▶ _Instructions to follow_
Every line in the records below that holds the word "toNat" is to be copied.
**** Data supplied
-- pv_equiv track=rewrite | github.com/HerlockSholmesm/floating_point_verilog | sqrt/GOlden model/SQRT_Golden_Model.py | integer_square
-- ===== SOURCE A (Python) =====
-- import math
--
-- MANTIS_SIZE = 23
--
-- def integer_square(d):  # non restoring algorithm
--     r = 0
--     q = 0
--
--     result_bits = (int(math.log2(d)) + 1) // 2 + 1
--
--     for i in range(result_bits - 1, -1, -1):
--
--         if r >= 0:
--             r = (r << 2) | ((d >> (i + i)) & 3)
--             r = r - ((q << 2) | 1)
--         else:
--             r = (r << 2) | ((d >> (i + 1)) & 3)
--             r = r + ((q << 2) | 3)
--
--         if r >= 0:
--             q = ((q << 1) | 1)
--         else:
--             q = ((q << 1) | 0)
--
--         if r < 0:
--             r = r + ((q << 1) | 1)
--     length = int(math.log2(q))
--     zero_extend = MANTIS_SIZE - length
--     result = str(bin(q))[3:] + '0' * zero_extend
--     return result
-- ===== SOURCE B (Python) =====
-- import math
--
-- MANTIS_SIZE = 23
--
-- def integer_square(d):
--     # closed-form integer square root instead of the bit-by-bit non-restoring loop
--     q = math.isqrt(d)
--     length = int(math.log2(q))
--     zero_extend = MANTIS_SIZE - length
--     return bin(q)[3:] + '0' * zero_extend
-- ===== Notes on version B (the rewrite author's own statement) =====
-- stated objective: simpler
-- what changed: The whole non-restoring bit loop (r/q/result_bits machinery) is replaced by a single math.isqrt call; the formatting tail is kept verbatim.
import Mathlib
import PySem

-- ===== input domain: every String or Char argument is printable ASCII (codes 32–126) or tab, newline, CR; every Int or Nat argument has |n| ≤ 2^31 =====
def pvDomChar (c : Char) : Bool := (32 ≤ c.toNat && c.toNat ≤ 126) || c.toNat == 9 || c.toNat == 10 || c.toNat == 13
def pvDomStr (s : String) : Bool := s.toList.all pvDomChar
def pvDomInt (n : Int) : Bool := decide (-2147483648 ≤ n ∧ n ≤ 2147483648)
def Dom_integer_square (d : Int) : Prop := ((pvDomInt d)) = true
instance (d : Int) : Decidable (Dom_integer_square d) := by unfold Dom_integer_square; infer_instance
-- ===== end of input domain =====

-- B replaces A's non-restoring bit loop by a single integer-square-root call; the formatting tail is identical.

-- ===== PORT A =====
-- one loop iteration of A's non-restoring algorithm; `x << k | m` with the low k bits zero is
-- x * 2^k + m, `>>` is floor division by a power of two, `& 3` on a nonnegative value is mod 4
def isqStep (d : Int) (rq : Int × Int) (i : Int) : Int × Int :=
  let r := rq.1
  let q := rq.2
  let r := if 0 ≤ r then
      4 * r + PySem.Int.mod (PySem.Int.floordiv d (2 ^ (i + i).toNat)) 4 - (4 * q + 1)
    else
      4 * r + PySem.Int.mod (PySem.Int.floordiv d (2 ^ (i + 1).toNat)) 4 + (4 * q + 3)
  let q := if 0 ≤ r then 2 * q + 1 else 2 * q
  let r := if r < 0 then r + (2 * q + 1) else r
  (r, q)

-- int(math.log2(x)) is ported as bitLength x - 1: exact for 1 ≤ x ≤ 2^31 (the double log2
-- never rounds across an integer there); A raises ValueError for d ≤ 0 (excluded by Pre_)
def integer_square (d : Int) : String :=
  let result_bits : Int := PySem.Int.floordiv (((PySem.Int.bitLength d : Int) - 1) + 1) 2 + 1
  let rq := (PySem.List.pyRange (result_bits - 1) (-1) (-1)).foldl (isqStep d) (0, 0)
  let q := rq.2
  let length : Int := (PySem.Int.bitLength q : Int) - 1
  let zero_extend : Int := 23 - length
  String.ofList (PySem.List.slice (PySem.Int.toBinChars0b q) (some 3) none ++
    PySem.List.pyRepeat ['0'] zero_extend)

-- ===== PORT B =====
-- math.isqrt(d) → Nat.sqrt (raises for d < 0, and log2(0) raises at d = 0: excluded by Pre_)
def integer_square_alt (d : Int) : String :=
  let q : Int := (Nat.sqrt d.toNat : Int)
  let length : Int := (PySem.Int.bitLength q : Int) - 1
  let zero_extend : Int := 23 - length
  String.ofList (PySem.List.slice (PySem.Int.toBinChars0b q) (some 3) none ++
    PySem.List.pyRepeat ['0'] zero_extend)

-- ===== PRECONDITION & SPEC =====
-- Pre_ excludes exactly d ≤ 0, where both Pythons raise ValueError (math.log2 / math.isqrt)
def Pre_integer_square (d : Int) : Prop := 1 ≤ d
instance (d : Int) : Decidable (Pre_integer_square d) := by unfold Pre_integer_square; infer_instance
def pvWitness_integer_square : Int := (9)

def Spec_integer_square (d : Int) (out : String) : Prop := out = integer_square_alt d
instance (d : Int) (out : String) : Decidable (Spec_integer_square d out) := by unfold Spec_integer_square; infer_instance

-- ===== CLAIM (what is proved, stated in full; the proofs are below) =====
def Claim_equal_integer_square : Prop := ∀ (d : Int), Dom_integer_square d → Pre_integer_square d → Spec_integer_square d (integer_square d)

-- ===== LEMMAS AND PROOFS =====

-- loop invariant: processing indices k-1 … 0 from a state with r = n/4^k - q², 0 ≤ r ≤ 2q
-- ends in a state whose q is exactly Nat.sqrt n
lemma isq_loop_inv (n : Nat) : ∀ (k : Nat) (q : Nat) (r : Int),
    r = ((n / 4 ^ k : Nat) : Int) - (q : Int) * q → 0 ≤ r → r ≤ 2 * q →
    ((PySem.List.pyRange ((k : Int) - 1) (-1) (-1)).foldl (isqStep (n : Int)) (r, (q : Int))).2
      = (Nat.sqrt n : Int) := by
  intro k
  induction k with
  | zero =>
    intro q r hr h0 h2
    rw [PySem.List.pyRange_neg_one_eq_nil (by norm_num)]
    simp only [List.foldl_nil]
    simp only [pow_zero, Nat.div_one] at hr
    have h1 : q * q ≤ n := by exact_mod_cast (by linarith [hr ▸ h0] : ((q:Int) * q ≤ n))
    have h3 : n < (q + 1) * (q + 1) := by
      have : (n : Int) < ((q:Int) + 1) * ((q:Int) + 1) := by nlinarith [hr ▸ h2]
      exact_mod_cast this
    have hs1 : q ≤ Nat.sqrt n := Nat.le_sqrt'.mpr (by rw [pow_two]; exact h1)
    have hs2 : Nat.sqrt n < q + 1 := Nat.sqrt_lt'.mpr (by rw [pow_two]; exact h3)
    have : Nat.sqrt n = q := by omega
    rw [this]
  | succ k ih =>
    intro q r hr h0 h2
    rw [show ((k + 1 : Nat) : Int) - 1 = (k : Int) by push_cast; ring]
    rw [PySem.List.pyRange_neg_one_cons (by omega : (-1 : Int) < (k : Int))]
    simp only [List.foldl_cons]
    set N : Nat := n / 4 ^ k with hN
    set m : Nat := n / 4 ^ (k + 1) with hm
    set t : Nat := N % 4 with htdef
    have hNsplit : 4 * m + t = N := by
      rw [hN, hm, htdef, pow_succ, ← Nat.div_div_eq_div_mul]
      omega
    have hNdef : (N : Int) = 4 * (m : Int) + (t : Int) := by exact_mod_cast hNsplit.symm
    have ht0 : (0 : Int) ≤ (t : Int) := by positivity
    have ht3 : (t : Int) ≤ 3 := by exact_mod_cast (by omega : t ≤ 3)
    have hrm : r = (m : Int) - (q : Int) * q := hr
    have e1 : PySem.Int.mod (PySem.Int.floordiv (n : Int) (2 ^ (((k : Int) + k).toNat))) 4
        = ((t : Nat) : Int) := by
      have h2k : (((k : Int) + k).toNat) = 2 * k := by omega
      have e2 : ((2 : Int) ^ (2 * k)) = ((4 ^ k : Nat) : Int) := by
        push_cast; rw [pow_mul]; norm_num
      rw [h2k, e2, PySem.Int.floordiv_natCast, show ((4 : Int)) = ((4 : Nat) : Int) from rfl,
        PySem.Int.mod_natCast, htdef, hN]
    have step_eq : isqStep (n : Int) (r, (q : Int)) (k : Int)
        = (if 0 ≤ 4 * r + ((t : Nat) : Int) - (4 * (q : Int) + 1)
           then (4 * r + ((t : Nat) : Int) - (4 * (q : Int) + 1), ((2 * q + 1 : Nat) : Int))
           else (4 * r + ((t : Nat) : Int) - (4 * (q : Int) + 1) + (4 * (q : Int) + 1),
                 ((2 * q : Nat) : Int))) := by
      simp only [isqStep, e1]
      rw [if_pos h0]
      by_cases hc : 0 ≤ 4 * r + ((t : Nat) : Int) - (4 * (q : Int) + 1)
      · rw [if_pos hc, if_pos hc, if_neg (not_lt.mpr hc)]
        push_cast; ring_nf
      · rw [if_neg hc, if_neg hc, if_pos (not_le.mp hc)]
        push_cast; ring_nf
    rw [step_eq]
    split_ifs with hc
    · apply ih (2 * q + 1)
      · push_cast
        linear_combination 4 * hrm - hNdef
      · exact hc
      · push_cast
        linarith [hrm, h2, ht3]
    · apply ih (2 * q)
      · push_cast
        linear_combination 4 * hrm - hNdef
      · linarith [h0, ht0]
      · push_cast
        omega

lemma isq_q_eq (d : Int) (hd : 1 ≤ d) :
    ((PySem.List.pyRange
        ((PySem.Int.floordiv (((PySem.Int.bitLength d : Int) - 1) + 1) 2 + 1) - 1) (-1) (-1)).foldl
      (isqStep d) (0, 0)).2 = (Nat.sqrt d.toNat : Int) := by
  obtain ⟨n, rfl⟩ : ∃ n : Nat, d = (n : Int) := ⟨d.toNat, (Int.toNat_of_nonneg (by omega)).symm⟩
  set B : Nat := PySem.Int.bitLength (n : Int) with hB
  have hrb : PySem.Int.floordiv (((B : Int) - 1) + 1) 2 + 1 = ((B / 2 + 1 : Nat) : Int) := by
    rw [sub_add_cancel, show ((2 : Int)) = ((2 : Nat) : Int) from rfl, PySem.Int.floordiv_natCast]
    push_cast; ring
  rw [hrb]
  have hlt : n < 4 ^ (B / 2 + 1) := by
    have h1 : n < 2 ^ B := by
      have := PySem.Int.lt_two_pow_bitLength (n : Int)
      simpa [hB] using this
    calc n < 2 ^ B := h1
      _ ≤ 2 ^ (2 * (B / 2) + 2) := Nat.pow_le_pow_right (by norm_num) (by omega)
      _ = 4 ^ (B / 2 + 1) := by
          rw [show (4 : Nat) = 2 ^ 2 from rfl, ← pow_mul]
          ring_nf
  have hmain := isq_loop_inv n (B / 2 + 1) 0 0
    (by rw [Nat.div_eq_of_lt hlt]; simp) (le_refl 0) (by simp)
  simpa using hmain

-- ===== VERDICT (by name: the statement is the Claim_ definition above) =====
theorem integer_square_spec : Claim_equal_integer_square := by
  intro d _ hd
  show integer_square d = integer_square_alt d
  simp only [integer_square, integer_square_alt, isq_q_eq d hd]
********
▶ _Answer to this task_
def pvDomChar (c : Char) : Bool := (32 ≤ c.toNat && c.toNat ≤ 126) || c.toNat == 9 || c.toNat == 10 || c.toNat == 13
      4 * r + PySem.Int.mod (PySem.Int.floordiv d (2 ^ (i + i).toNat)) 4 - (4 * q + 1)
      4 * r + PySem.Int.mod (PySem.Int.floordiv d (2 ^ (i + 1).toNat)) 4 + (4 * q + 3)
  let q : Int := (Nat.sqrt d.toNat : Int)
    have e1 : PySem.Int.mod (PySem.Int.floordiv (n : Int) (2 ^ (((k : Int) + k).toNat))) 4
      have h2k : (((k : Int) + k).toNat) = 2 * k := by omega
      (isqStep d) (0, 0)).2 = (Nat.sqrt d.toNat : Int) := by
  obtain ⟨n, rfl⟩ : ∃ n : Nat, d = (n : Int) := ⟨d.toNat, (Int.toNat_of_nonneg (by omega)).symm⟩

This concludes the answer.